Khamdang Gewog (Dzongkha: ཁམས་དྭངས་) is a gewog (village block) of Trashiyangtse District, Bhutan.

Overview

Khamdang Gewog consists of 18 villages with 617 households, covering an area of 44.5 square km with the population of 4320. The gewog is very dry mainly due to less forest coverage. Since it is in a dry zone, the most dominant land use categories in the gewog are dry land and Pangshing followed by the wetland and some Tseri cultivation. The major crops grown are maize, wheat, buckwheat and potato. While rice are grown on the lower areas and terraced fields developed in the 1970s.

History

The ruins with Khamdang villages depicts and reveals the fact about early inhabitants there. Near Shali in a small village called Denglum there is remains of ruins of Denglum Tshering Samdrup; a well known man during eighth century AD. The ruins of Khamdang Lekey Samdrup in main village of Khamdang; and the ruins of Wombu Karma samdrup used to be early inhabitants of Khamdang village. The notable history also lies in the old ruined fortress of Lhasey Tshangma at Tsenkharla Right near the present day Tsenkharla Middle Secondary School, school. Historically until the arrival of great Tibetan Buddhist masters; people inhabiting the area were practicing Bon faith like many parts of Bhutan did.

Demographics and ethnicity

The population of the gewog counts to 4320 with a density of 82 per km². The constituent people residing in Khamdang has varied originality. The Sharchokp speaking people in the middle and main Khamdang has their origins rooted to nearby Indian state of Arunachal Pradesh.
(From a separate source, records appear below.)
-- pv_equiv track=rewrite | github.com/Mozhi21/oa_amazon | q4.py | distribute_packages
-- ===== SOURCE A (Python) =====
-- def distribute_packages(trucks:list[int], to_load:int) -> int:
--     curr_max_load = max(trucks)
--     un_even_loads = sum([curr_max_load - i for i in trucks])
--     if un_even_loads >= to_load:
--         return curr_max_load
--
--     remain_load = to_load - un_even_loads
--     each_truck_adder = remain_load // (len(trucks))
--     if remain_load % len(trucks):
--         each_truck_adder +=1
--
--     return each_truck_adder + curr_max_load
-- ===== SOURCE B (Python) =====
-- def distribute_packages(trucks: list[int], to_load: int) -> int:
--     lo = max(trucks)
--     hi = lo + max(to_load, 0)
--     # binary search for the smallest uniform level whose capacity covers to_load
--     while lo < hi:
--         mid = (lo + hi) // 2
--         if sum(mid - t for t in trucks) >= to_load:
--             hi = mid
--         else:
--             lo = mid + 1
--     return lo
-- ===== Notes on version B (the rewrite author's own statement) =====
-- stated objective: alternative
-- what changed: Replaces A's slack-sum plus remainder/ceiling arithmetic with a binary search over target levels: the answer is the smallest uniform level L >= max(trucks) whose capacity sum(L - t) covers to_load, found by bisection on [max(trucks), max(trucks)+max(to_load,0)].
import Mathlib
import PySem

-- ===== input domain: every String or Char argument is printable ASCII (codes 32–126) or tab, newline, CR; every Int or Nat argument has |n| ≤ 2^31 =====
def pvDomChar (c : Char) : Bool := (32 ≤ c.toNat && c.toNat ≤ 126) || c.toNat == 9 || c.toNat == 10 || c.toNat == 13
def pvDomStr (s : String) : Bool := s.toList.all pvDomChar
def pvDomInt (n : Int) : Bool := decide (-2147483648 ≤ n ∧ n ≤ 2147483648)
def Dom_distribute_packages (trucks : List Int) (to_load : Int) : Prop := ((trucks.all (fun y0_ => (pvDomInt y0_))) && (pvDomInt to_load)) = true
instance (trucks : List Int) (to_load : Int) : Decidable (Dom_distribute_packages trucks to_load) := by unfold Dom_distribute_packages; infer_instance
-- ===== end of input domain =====

-- B replaces A's slack/ceiling arithmetic with a binary search for the smallest uniform level whose capacity covers to_load; objective: alternative.


-- ===== PORT A =====
def distribute_packages (trucks : List Int) (to_load : Int) : Int :=
  match PySem.List.max? trucks (fun y => y) with
  | none => 0  -- unreachable: Pre_ excludes the empty list, where Python raises ValueError
  | some curr_max_load =>
    let un_even_loads := (trucks.map (fun i => curr_max_load - i)).sum
    if un_even_loads ≥ to_load then curr_max_load
    else
      let remain_load := to_load - un_even_loads
      let each_truck_adder := PySem.Int.floordiv remain_load (trucks.length : Int)
      let each_truck_adder :=
        if PySem.Int.mod remain_load (trucks.length : Int) ≠ 0 then each_truck_adder + 1
        else each_truck_adder
      each_truck_adder + curr_max_load

-- ===== PORT B =====
-- the while-loop of Source B: binary search over the level, state (lo, hi)
def pvBsearch (trucks : List Int) (to_load : Int) (lo hi : Int) : Int :=
  if h : lo < hi then
    let mid := PySem.Int.floordiv (lo + hi) 2
    if (trucks.map (fun t => mid - t)).sum ≥ to_load then
      pvBsearch trucks to_load lo mid
    else
      pvBsearch trucks to_load (mid + 1) hi
  else lo
termination_by (hi - lo).toNat
decreasing_by
  · have h2 : (0:Int) < 2 := by norm_num
    have := (PySem.Int.floordiv_lt_iff_lt_mul (a := lo + hi) (b := 2) (q := hi) h2).mpr (by omega)
    omega
  · have h2 : (0:Int) < 2 := by norm_num
    have := (PySem.Int.le_floordiv_iff_mul_le (a := lo + hi) (b := 2) (q := lo) h2).mpr (by omega)
    omega

def distribute_packages_alt (trucks : List Int) (to_load : Int) : Int :=
  match PySem.List.max? trucks (fun y => y) with
  | none => 0  -- unreachable: Pre_ excludes the empty list, where Python raises ValueError
  | some lo =>
    let hi := lo + max to_load 0
    pvBsearch trucks to_load lo hi

-- ===== PRECONDITION & SPEC =====
-- Pre_ excludes exactly the empty truck list, on which Python's max([]) raises ValueError (in both A and B).
def Pre_distribute_packages (trucks : List Int) (to_load : Int) : Prop := trucks ≠ []
instance (trucks : List Int) (to_load : Int) : Decidable (Pre_distribute_packages trucks to_load) := by unfold Pre_distribute_packages; infer_instance
def pvWitness_distribute_packages : List Int × Int := ([3, 1, 2], 7)

def Spec_distribute_packages (trucks : List Int) (to_load : Int) (out : Int) : Prop := out = distribute_packages_alt trucks to_load
instance (trucks : List Int) (to_load : Int) (out : Int) : Decidable (Spec_distribute_packages trucks to_load out) := by unfold Spec_distribute_packages; infer_instance

-- ===== CLAIM =====
def Claim_equal_distribute_packages : Prop := ∀ (trucks : List Int) (to_load : Int), Dom_distribute_packages trucks to_load → Pre_distribute_packages trucks to_load → Spec_distribute_packages trucks to_load (distribute_packages trucks to_load)

-- ===== LEMMAS AND PROOFS =====

theorem pv_map_sub_sum (l : List Int) (c : Int) :
    (l.map (fun i => c - i)).sum = (l.length : Int) * c - l.sum := by
  induction l with
  | nil => simp
  | cons x t ih => simp [ih]; ring

-- the binary search returns T whenever lo ≤ T ≤ hi and feasibility of a level L ≥ lo is exactly T ≤ L
theorem pvBsearch_eq (trucks : List Int) (to_load : Int) :
    ∀ (k : Nat) (lo hi T : Int), (hi - lo).toNat ≤ k → lo ≤ T → T ≤ hi →
      (∀ L, lo ≤ L → (((trucks.map (fun t => L - t)).sum ≥ to_load) ↔ T ≤ L)) →
      pvBsearch trucks to_load lo hi = T := by
  intro k
  induction k with
  | zero =>
    intro lo hi T hk hloT hThi _
    rw [pvBsearch]
    have : ¬ lo < hi := by omega
    simp [this]; omega
  | succ k ih =>
    intro lo hi T hk hloT hThi hfeas
    rw [pvBsearch]
    by_cases h : lo < hi
    · simp only [h, dif_pos]
      have h2 : (0:Int) < 2 := by norm_num
      set mid := PySem.Int.floordiv (lo + hi) 2 with hmid
      have hlomid : lo ≤ mid := (PySem.Int.le_floordiv_iff_mul_le h2).mpr (by omega)
      have hmidhi : mid < hi := (PySem.Int.floordiv_lt_iff_lt_mul h2).mpr (by omega)
      by_cases hf : (trucks.map (fun t => mid - t)).sum ≥ to_load
      · have hTmid : T ≤ mid := (hfeas mid hlomid).mp hf
        simp only [hf, if_pos]
        exact ih lo mid T (by omega) hloT hTmid hfeas
      · have hmidT : mid < T := by
          by_contra hc
          exact hf ((hfeas mid hlomid).mpr (by omega))
        simp only [hf]
        exact ih (mid + 1) hi T (by omega) (by omega) hThi
          (fun L hL => hfeas L (by omega))
    · simp [h]; omega

-- ceil(a/n) as -((-a)//n) equals floor(a/n) plus 1 when n does not divide a
theorem pv_ceil_eq (a n : Int) (hn : 0 < n) :
    -(PySem.Int.floordiv (-a) n) =
      PySem.Int.floordiv a n + (if PySem.Int.mod a n ≠ 0 then 1 else 0) := by
  rw [PySem.Int.neg_floordiv_neg_eq_iff_of_pos hn]
  have hdm := PySem.Int.floordiv_mul_add_mod a n
  have hm0 := PySem.Int.mod_nonneg a hn
  have hml := PySem.Int.mod_lt a hn
  by_cases h : PySem.Int.mod a n = 0
  · simp [h]; constructor <;> nlinarith
  · have hm' : 0 < PySem.Int.mod a n := lt_of_le_of_ne hm0 (Ne.symm h)
    simp [h]; constructor <;> nlinarith

-- ===== VERDICT =====
theorem distribute_packages_spec : Claim_equal_distribute_packages := by
  intro trucks to_load _ hpre
  unfold Spec_distribute_packages distribute_packages distribute_packages_alt
  obtain ⟨x, t, rfl⟩ : ∃ x t, trucks = x :: t := by
    cases trucks with
    | nil => exact absurd rfl hpre
    | cons x t => exact ⟨x, t, rfl⟩
  rw [PySem.List.max?_id_cons]
  set c := t.foldl max x with hc
  set n : Int := (((x :: t).length : Nat) : Int) with hn
  have hnpos : 0 < n := by rw [hn]; exact_mod_cast Nat.succ_pos t.length
  set S := (x :: t).sum with hS
  -- every truck load is at most c, hence S ≤ n * c
  have hSle : S ≤ n * c := by
    have hmax := PySem.List.le_foldl_max t x
    have : ∀ y ∈ x :: t, y ≤ c := by
      intro y hy
      rcases List.mem_cons.mp hy with rfl | hy'
      · exact hmax.1
      · exact hmax.2 y hy'
    have := List.sum_le_card_nsmul (x :: t) c this
    simpa [hS, hn, nsmul_eq_mul, mul_comm] using this
  set C := -(PySem.Int.floordiv (-(S + to_load)) n) with hC
  have hX := (PySem.Int.neg_floordiv_neg_eq_iff_of_pos (a := S + to_load) hnpos).mp hC.symm
  dsimp only
  -- B's binary search returns max c C
  have hB : pvBsearch (x :: t) to_load c (c + max to_load 0) = max c C := by
    have hThi : max c C ≤ c + max to_load 0 := by
      have hCle : C ≤ c + max to_load 0 := by
        by_contra hcc
        have h1 : c + max to_load 0 ≤ C - 1 := by omega
        have h2 : S + to_load ≤ n * (c + max to_load 0) := by
          nlinarith [le_max_left to_load 0, le_max_right to_load 0]
        nlinarith [hX.1]
      have : (0:Int) ≤ max to_load 0 := le_max_right _ _
      omega
    refine pvBsearch_eq (x :: t) to_load ((c + max to_load 0 - c).toNat) c
      (c + max to_load 0) (max c C) (by omega) (le_max_left _ _) hThi ?_
    intro L hL
    rw [pv_map_sub_sum _ L]
    constructor
    · intro hfe
      have hCL : C ≤ L := by
        by_contra hcc
        have : L ≤ C - 1 := by omega
        nlinarith [hX.1]
      omega
    · intro hTL
      have hCL : C ≤ L := le_trans (le_max_right c C) hTL
      nlinarith [hX.2]
  rw [hB]
  -- A's closed-form value also equals max c C
  have hun : ((x :: t).map (fun i => c - i)).sum = n * c - S := pv_map_sub_sum _ c
  simp only [hun]
  by_cases hb : n * c - S ≥ to_load
  · have hle : C ≤ c := by
      by_contra hcc
      have : c ≤ C - 1 := by omega
      nlinarith [hX.1]
    simp [hb]; omega
  · have hY := (PySem.Int.neg_floordiv_neg_eq_iff_of_pos
      (a := to_load - (n * c - S)) hnpos).mp rfl
    have hce := pv_ceil_eq (to_load - (n * c - S)) n hnpos
    have hceil : C = c + -(PySem.Int.floordiv (-(to_load - (n * c - S))) n) := by
      rw [hC, PySem.Int.neg_floordiv_neg_eq_iff_of_pos hnpos]
      constructor <;> nlinarith [hY.1, hY.2]
    have hge : 1 ≤ -(PySem.Int.floordiv (-(to_load - (n * c - S))) n) := by
      nlinarith [hY.2]
    have hmax : max c C = c + -(PySem.Int.floordiv (-(to_load - (n * c - S))) n) := by
      rw [hceil]; exact max_eq_right (by omega)
    rw [hmax, hce] at *
    simp [hb]
    split_ifs with h <;> omega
The Kurtoep speaking people, constituting North-West Khamdang probably have been migrated during feudal era from Mongar/Zhongar. There constitute also a group of people speaking local dialects called Zalakha who were originally migrated from the Tawang, a small town in Indian state of Arunachal Pradesh.

Climate
While the Gewog confronts to all 4 seasonal change; the Northern part can be extremely cold during winter and have favorable climate during summer seasons. The Southern part can have a hot a humid climate during summer as in Manla; with temperature as high as 30 degrees Celsius with winter temperature ranging from 15 to 20 degrees Celsius.  The middle Khamdang experiences warmer summer and cooler winter. This variation in climatic conditions led people to cultivate in Southern part during winter; and Northern part during summer.

The main cash crops cultivated by the farmer are maize, chilies, potatoes, peanuts and other fruits like apple, walnut and pears. Rice cultivation is seen mainly at subsistence level. The still exists barter system within the farmer groups; exchanging rice and maize from lower altitude people to chilies from higher altitude people.

Developments
The Gewog has four community primary schools and one Middle Secondary School, Tsenkharla Middle Secondary School. Almost all the households have easy access to the schooling facilities. However, few households at Shakshing and Manla villages are within walking distance of one hour in one way due to typical nature of the location of the land. Students coming from these villages attend school as boarders at Tsenkharla Middle Secondary School.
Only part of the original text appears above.